Whatever the cause of the recent shift in the US primary market, it seems that a rather small change in required rate has translated into a much larger shift in where P2PGI trades versus its NAV.  The discount that the shares are presently trading at may prove to be, as much of anything, a function of market uncertainty.  Markets hate uncertainty and marketplace lending originated loans are an entirely new asset class.  Investors are not familiar with these loans and indeed many are likely unaware that a benchmark that serves as a proxy for net returns in the asset class even exists.  At AltFi Data we track every cash-flow from every loan to calculate the industry return that we represent as the LARI. This gives us huge confidence that, in the UK at least, marketplace lending assets continue to deliver impressive net returns.  As such the opportunity to buy 100p of assets, that is scheduled to grow to 106-108p over the next twelve months, and consistently thereafter, for just 90p today looks attractive.  Essentially, an implied increase in expected default rates of 55bps in the US primary market, with the US representing around 65% of P2PGI’s book, has translated into the entire book (notwithstanding that most of it represents entirely different cohorts) being priced at a 10% discount.  A disconnect seems to have emerged between the equity market’s valuation of these funds and the marketplace lending primary market.
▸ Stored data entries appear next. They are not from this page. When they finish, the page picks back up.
-- pv_equiv track=rewrite | github.com/sastels/advent-of-code-2023 | src/day01/day01.py | replace_last_number
-- ===== SOURCE A (Python) =====
-- numbers = {"one": "1", "two": "2", "three": "3", "four": "4", "five": "5", "six": "6", "seven": "7", "eight": "8", "nine": "9"}
--
-- def replace_last_number(s: str) -> str:
--     to_replace = ("", -1)
--     for k in numbers.keys():
--         last_k = s.rfind(k)
--         if last_k == -1:
--             continue
--         elif last_k > to_replace[1] or to_replace[1] == -1:
--             to_replace = (k, last_k)
--     if to_replace[1] == -1:
--         return s
--     else:
--         return numbers[to_replace[0]].join(s.rsplit(to_replace[0], 1))
-- ===== SOURCE B (Python) =====
-- numbers = {"one": "1", "two": "2", "three": "3", "four": "4", "five": "5", "six": "6", "seven": "7", "eight": "8", "nine": "9"}
--
-- def replace_last_number(s: str) -> str:
--     for i in range(len(s) - 1, -1, -1):
--         for word, digit in numbers.items():
--             if s.startswith(word, i):
--                 return s[:i] + digit + s[i + len(word):]
--     return s
-- ===== Notes on version B (the rewrite author's own statement) =====
-- stated objective: idiomatic
-- what changed: Replaces A's loop over the nine dict keys with repeated s.rfind plus an rsplit/join reconstruction by a single right-to-left scan of string positions whose first startswith hit is the rightmost word start, splicing the digit in directly with slices.
import Mathlib
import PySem

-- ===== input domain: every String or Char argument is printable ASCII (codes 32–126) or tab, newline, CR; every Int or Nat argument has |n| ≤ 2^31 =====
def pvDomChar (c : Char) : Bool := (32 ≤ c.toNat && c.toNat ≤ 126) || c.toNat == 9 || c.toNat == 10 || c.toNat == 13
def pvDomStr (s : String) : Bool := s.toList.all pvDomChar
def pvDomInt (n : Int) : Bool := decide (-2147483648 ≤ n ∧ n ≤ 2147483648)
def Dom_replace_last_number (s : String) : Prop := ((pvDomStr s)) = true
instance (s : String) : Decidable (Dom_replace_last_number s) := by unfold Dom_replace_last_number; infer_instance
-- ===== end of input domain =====

-- B replaces A's loop over the nine dict keys with repeated rfind by a single
-- right-to-left positional scan (first startswith hit = rightmost word start); objective: idiomatic.

-- ===== PORT A =====
-- the module-level dict `numbers`, as an association list in insertion order
def pyNumbers : List (String × String) :=
  [("one","1"),("two","2"),("three","3"),("four","4"),("five","5"),
   ("six","6"),("seven","7"),("eight","8"),("nine","9")]

-- one iteration of A's `for k in numbers.keys()` loop body; state = to_replace
def aStep (cs : List Char) (acc : String × Int) (k : String) : String × Int :=
  let last_k := PySem.Chars.rfind cs k.toList
  if last_k = -1 then acc
  else if last_k > acc.2 ∨ acc.2 = -1 then (k, last_k) else acc

-- s.rsplit(sep, 1), ported by hand (no PySem primitive): exact for sep ≠ ""
-- (one split at the last occurrence of sep, no split if sep is absent)
def pyRsplit1 (cs sep : List Char) : List (List Char) :=
  let r := PySem.Chars.rfind cs sep
  if r = -1 then [cs] else [cs.take r.toNat, cs.drop (r.toNat + sep.length)]

def replace_last_number (s : String) : String :=
  let cs := s.toList
  let tr := (pyNumbers.map Prod.fst).foldl (aStep cs) ("", -1)
  if tr.2 = -1 then s
  else
    -- numbers[to_replace[0]]: dict lookup = first matching key of the assoc list
    -- (the key is always present here, so the "" default is never used)
    String.ofList (PySem.Chars.join (((pyNumbers.find? (fun p => p.1 == tr.1)).map Prod.snd).getD "").toList (pyRsplit1 cs tr.1.toList))

-- ===== PORT B =====
-- first (word, digit) pair with s.startswith(word, i); B's inner loop
def bFindAt (cs : List Char) (i : Nat) : Option (String × String) :=
  pyNumbers.find? (fun wd => PySem.Chars.startswith (cs.drop i) wd.1.toList)

-- B's outer loop: i runs n-1, n-2, …, 0; fuel = i+1
def bGo (cs : List Char) : Nat → List Char
  | 0 => cs
  | i+1 =>
    match bFindAt cs i with
    | some (w, d) => cs.take i ++ d.toList ++ cs.drop (i + w.toList.length)
    | none => bGo cs i

def replace_last_number_alt (s : String) : String :=
  String.ofList (bGo s.toList s.toList.length)

-- ===== PRECONDITION & SPEC =====
def Spec_replace_last_number (s : String) (out : String) : Prop := out = replace_last_number_alt s
instance (s : String) (out : String) : Decidable (Spec_replace_last_number s out) := by unfold Spec_replace_last_number; infer_instance

-- ===== CLAIM (what is proved, stated in full; the proofs are below) =====
def Claim_equal_replace_last_number : Prop := ∀ (s : String), Dom_replace_last_number s → Spec_replace_last_number s (replace_last_number s)

-- ===== LEMMAS AND PROOFS =====

-- words of pyNumbers are nonempty and none is a prefix of another pair's word
theorem pyNumbers_ne_nil : ∀ p ∈ pyNumbers, p.1.toList ≠ [] := by decide

theorem pyNumbers_nopfx : ∀ p ∈ pyNumbers, ∀ q ∈ pyNumbers,
    p.1.toList <+: q.1.toList → p = q := by decide

theorem pyNumbers_getD : ∀ p ∈ pyNumbers,
    ((pyNumbers.find? (fun q => q.1 == p.1)).map Prod.snd).getD "" = p.2 := by decide

-- at most one pair matches at a given position
theorem matchAt_unique (cs : List Char) (i : Nat) {p q : String × String}
    (hp : p ∈ pyNumbers) (hq : q ∈ pyNumbers)
    (hp2 : p.1.toList <+: cs.drop i) (hq2 : q.1.toList <+: cs.drop i) : p = q := by
  rcases List.prefix_or_prefix_of_prefix hp2 hq2 with h | h
  · exact pyNumbers_nopfx p hp q hq h
  · exact (pyNumbers_nopfx q hq p hp h).symm

theorem bFindAt_none_iff (cs : List Char) (i : Nat) :
    bFindAt cs i = none ↔ ∀ p ∈ pyNumbers, ¬ p.1.toList <+: cs.drop i := by
  unfold bFindAt
  rw [List.find?_eq_none]
  constructor
  · intro h p hp hpfx
    have := h p hp
    simp [PySem.Chars.startswith_iff] at this
    exact this hpfx
  · intro h p hp
    simp [PySem.Chars.startswith_iff]
    exact h p hp

theorem bFindAt_some (cs : List Char) (i : Nat) {p : String × String}
    (h : bFindAt cs i = some p) : p ∈ pyNumbers ∧ p.1.toList <+: cs.drop i := by
  refine ⟨List.mem_of_find?_eq_some h, ?_⟩
  have := List.find?_some h
  simpa [PySem.Chars.startswith_iff] using this

theorem bFindAt_high (cs : List Char) (i : Nat) (h : cs.length ≤ i) :
    bFindAt cs i = none := by
  rw [bFindAt_none_iff]
  intro p hp hpfx
  rw [List.drop_eq_nil_of_le h] at hpfx
  exact pyNumbers_ne_nil p hp (List.prefix_nil.mp hpfx)

-- rfind.go characterisation
theorem go_eq_neg_one (cs sub : List Char) (n : Nat)
    (h : ∀ i, ¬ sub <+: cs.drop i) : PySem.Chars.rfind.go cs sub n = -1 := by
  induction n with
  | zero =>
    simp only [PySem.Chars.rfind.go]
    rw [if_neg]
    intro hpf
    exact h 0 (by simpa using List.isPrefixOf_iff_prefix.mp hpf)
  | succ j ih =>
    simp only [PySem.Chars.rfind.go]
    rw [if_neg, ih]
    intro hpf
    exact h (j+1) (List.isPrefixOf_iff_prefix.mp hpf)

theorem go_eq_max (cs sub : List Char) (n m : Nat)
    (hm : sub <+: cs.drop m) (hmn : m ≤ n)
    (hmax : ∀ i, m < i → ¬ sub <+: cs.drop i) :
    PySem.Chars.rfind.go cs sub n = (m : Int) := by
  induction n with
  | zero =>
    interval_cases m
    simp only [PySem.Chars.rfind.go]
    rw [if_pos (List.isPrefixOf_iff_prefix.mpr (by simpa using hm))]
    rfl
  | succ j ih =>
    simp only [PySem.Chars.rfind.go]
    by_cases hj : m = j + 1
    · subst hj
      rw [if_pos (List.isPrefixOf_iff_prefix.mpr hm)]
    · have hml : m ≤ j := by omega
      rw [if_neg, ih hml]
      intro hpf
      exact hmax (j+1) (by omega) (List.isPrefixOf_iff_prefix.mp hpf)

theorem go_cases (cs sub : List Char) (n : Nat) :
    PySem.Chars.rfind.go cs sub n = -1 ∨
    ∃ i : Nat, i ≤ n ∧ PySem.Chars.rfind.go cs sub n = (i : Int) ∧ sub <+: cs.drop i := by
  induction n with
  | zero =>
    simp only [PySem.Chars.rfind.go]
    split_ifs with h
    · exact Or.inr ⟨0, le_refl _, rfl, by simpa using List.isPrefixOf_iff_prefix.mp h⟩
    · exact Or.inl rfl
  | succ j ih =>
    simp only [PySem.Chars.rfind.go]
    split_ifs with h
    · exact Or.inr ⟨j+1, le_refl _, rfl, List.isPrefixOf_iff_prefix.mp h⟩
    · rcases ih with h' | ⟨i, hi, hgo, hpfx⟩
      · exact Or.inl h'
      · exact Or.inr ⟨i, by omega, hgo, hpfx⟩

-- fold characterisation
theorem fold_allneg (cs : List Char) (ks : List String) (acc : String × Int)
    (h : ∀ k ∈ ks, PySem.Chars.rfind cs k.toList = -1) :
    ks.foldl (aStep cs) acc = acc := by
  induction ks generalizing acc with
  | nil => rfl
  | cons k ks ih =>
    simp only [List.foldl_cons]
    rw [show aStep cs acc k = acc by simp [aStep, h k (by simp)]]
    exact ih _ (fun k' hk' => h k' (by simp [hk']))

theorem fold_stuck (cs : List Char) (ks : List String) (acc : String × Int)
    (hnn : 0 ≤ acc.2)
    (h : ∀ k ∈ ks, PySem.Chars.rfind cs k.toList ≤ acc.2) :
    ks.foldl (aStep cs) acc = acc := by
  induction ks generalizing acc with
  | nil => rfl
  | cons k ks ih =>
    simp only [List.foldl_cons]
    have hk := h k (by simp)
    have hstep : aStep cs acc k = acc := by
      simp only [aStep]
      split_ifs with h1 h2
      · rfl
      · rcases h2 with h2 | h2
        · omega
        · omega
      · rfl
    rw [hstep]
    exact ih _ hnn (fun k' hk' => h k' (by simp [hk']))

theorem fold_main (cs : List Char) (ks : List String) (acc : String × Int)
    (w : String) (m : Nat)
    (hacc : acc.2 < (m : Int)) (hw : w ∈ ks)
    (hrw : PySem.Chars.rfind cs w.toList = (m : Int))
    (hoth : ∀ k ∈ ks, k ≠ w → PySem.Chars.rfind cs k.toList < (m : Int)) :
    ks.foldl (aStep cs) acc = (w, (m : Int)) := by
  induction ks generalizing acc with
  | nil => cases hw
  | cons k ks ih =>
    simp only [List.foldl_cons]
    by_cases hkw : k = w
    · subst hkw
      have hstep : aStep cs acc k = (k, (m : Int)) := by
        simp only [aStep]
        rw [hrw, if_neg (by omega), if_pos (Or.inl hacc)]
      rw [hstep]
      apply fold_stuck cs ks (k, (m:Int)) (by simp)
      intro k' hk'
      by_cases hk'w : k' = k
      · subst hk'w; simp [hrw]
      · exact le_of_lt (hoth k' (by simp [hk']) hk'w)
    · have hw' : w ∈ ks := by
        rcases List.mem_cons.mp hw with h | h
        · exact absurd h.symm hkw
        · exact h
      have hk := hoth k (by simp) hkw
      have hacc' : (aStep cs acc k).2 < (m : Int) := by
        simp only [aStep]
        split_ifs with h1 h2
        · exact hacc
        · exact hk
        · exact hacc
      rw [ih _ hacc' hw' (fun k' hk' h' => hoth k' (by simp [hk']) h')]

-- bGo characterisation
theorem bGo_none (cs : List Char) (n : Nat)
    (h : ∀ i, i < n → bFindAt cs i = none) : bGo cs n = cs := by
  induction n with
  | zero => rfl
  | succ j ih =>
    simp only [bGo]
    rw [h j (by omega)]
    exact ih (fun i hi => h i (by omega))

theorem bGo_hit (cs : List Char) (n m : Nat) (w d : String)
    (hmn : m < n) (hm : bFindAt cs m = some (w, d))
    (hnone : ∀ i, m < i → i < n → bFindAt cs i = none) :
    bGo cs n = cs.take m ++ d.toList ++ cs.drop (m + w.toList.length) := by
  induction n with
  | zero => omega
  | succ j ih =>
    simp only [bGo]
    by_cases hj : m = j
    · subst hj
      rw [hm]
    · rw [hnone j (by omega) (by omega)]
      exact ih (by omega) (fun i h1 h2 => hnone i h1 (by omega))

-- ===== VERDICT (by name: the statement is the Claim_ definition above) =====
theorem replace_last_number_spec : Claim_equal_replace_last_number := by
  intro s _
  unfold Spec_replace_last_number
  simp only [replace_last_number, replace_last_number_alt]
  set cs := s.toList with hcs
  by_cases hall : ∀ i, i < cs.length → bFindAt cs i = none
  · -- no word occurs anywhere: both return s
    have hall' : ∀ i, bFindAt cs i = none := by
      intro i
      by_cases hi : i < cs.length
      · exact hall i hi
      · exact bFindAt_high cs i (by omega)
    have hrf : ∀ k ∈ pyNumbers.map Prod.fst, PySem.Chars.rfind cs k.toList = -1 := by
      intro k hk
      rcases List.mem_map.mp hk with ⟨p, hp, hpk⟩
      unfold PySem.Chars.rfind
      apply go_eq_neg_one
      intro i hpfx
      exact ((bFindAt_none_iff cs i).mp (hall' i)) p hp (hpk ▸ hpfx)
    rw [fold_allneg cs _ _ hrf]
    rw [bGo_none cs _ (fun i _ => hall' i)]
    exact String.ofList_toList.symm
  · -- some word occurs: both replace at the rightmost start m
    push Not at hall
    obtain ⟨i0, hi0, hsome0⟩ := hall
    have hne : ((Finset.range cs.length).filter (fun i => (bFindAt cs i).isSome)).Nonempty :=
      ⟨i0, Finset.mem_filter.mpr ⟨Finset.mem_range.mpr hi0, Option.isSome_iff_ne_none.mpr hsome0⟩⟩
    set m := ((Finset.range cs.length).filter (fun i => (bFindAt cs i).isSome)).max' hne with hm
    have hmem := Finset.max'_mem _ hne
    rw [← hm] at hmem
    have hmlt : m < cs.length := Finset.mem_range.mp (Finset.mem_filter.mp hmem).1
    have hmsome : (bFindAt cs m).isSome := (Finset.mem_filter.mp hmem).2
    obtain ⟨⟨w, d⟩, hwd⟩ := Option.isSome_iff_exists.mp hmsome
    have hnone : ∀ i, m < i → bFindAt cs i = none := by
      intro i hi
      by_cases hil : i < cs.length
      · by_contra hns
        have : i ∈ (Finset.range cs.length).filter (fun i => (bFindAt cs i).isSome) :=
          Finset.mem_filter.mpr ⟨Finset.mem_range.mpr hil, Option.isSome_iff_ne_none.mpr hns⟩
        have := Finset.le_max' _ i this
        omega
      · exact bFindAt_high cs i (by omega)
    obtain ⟨hwmem, hwpfx⟩ := bFindAt_some cs m hwd
    have hnopfx : ∀ i, m < i → ∀ p ∈ pyNumbers, ¬ p.1.toList <+: cs.drop i := by
      intro i hi
      exact (bFindAt_none_iff cs i).mp (hnone i hi)
    have hrw : PySem.Chars.rfind cs w.toList = (m : Int) := by
      unfold PySem.Chars.rfind
      exact go_eq_max cs _ _ m hwpfx (by omega) (fun i hi => hnopfx i hi (w,d) hwmem)
    have hoth : ∀ k ∈ pyNumbers.map Prod.fst, k ≠ w →
        PySem.Chars.rfind cs k.toList < (m : Int) := by
      intro k hk hkw
      rcases List.mem_map.mp hk with ⟨p, hp, hpk⟩
      unfold PySem.Chars.rfind
      rcases go_cases cs k.toList cs.length with h | ⟨i, _, hgo, hpfx⟩
      · rw [h]; omega
      · rw [hgo]
        by_cases him : i ≤ m
        · rcases Nat.lt_or_ge i m with h' | h'
          · exact_mod_cast h'
          · have hie : i = m := by omega
            rw [hie] at hpfx
            have hpe : p = (w, d) := matchAt_unique cs m hp hwmem (hpk ▸ hpfx) hwpfx
            exact absurd (by rw [← hpk, hpe]) hkw
        · have := hnopfx i (by omega) p hp
          rw [hpk] at this
          exact absurd hpfx this
    have hwkey : w ∈ pyNumbers.map Prod.fst := List.mem_map.mpr ⟨(w,d), hwmem, rfl⟩
    rw [fold_main cs _ _ w m (by omega) hwkey hrw hoth]
    rw [if_neg (by omega)]
    rw [bGo_hit cs _ m w d hmlt hwd (fun i h1 _ => hnone i h1)]
    have hgetD : ((pyNumbers.find? (fun q => q.1 == w)).map Prod.snd).getD "" = d :=
      pyNumbers_getD (w,d) hwmem
    unfold pyRsplit1
    rw [hrw]
    rw [if_neg (by omega)]
    rw [hgetD]
    simp [PySem.Chars.join_cons_cons, PySem.Chars.join_singleton, Int.toNat_natCast]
In essence, because of a 50bp increase in implied expected losses across 65% of their book, you can buy P2PGI's entire book for 90 cents on the dollar, versus a new loan in the primary market for a dollar with 50bips of extra rate. An extra 50bips for 3 years does not add up to 10%!

The opportunity looks even more compelling when you consider that P2PGI, and other comparable trusts, are increasingly likely to out-perform the sector return benchmark going forwards as recent head-winds become a tail-wind.  Perhaps investors will be in a better position to identify the performance of the underlying loans as benchmarks for the asset class gain traction.  When that time comes, newfound confidence will likely be reflected in where the shares trade versus NAV.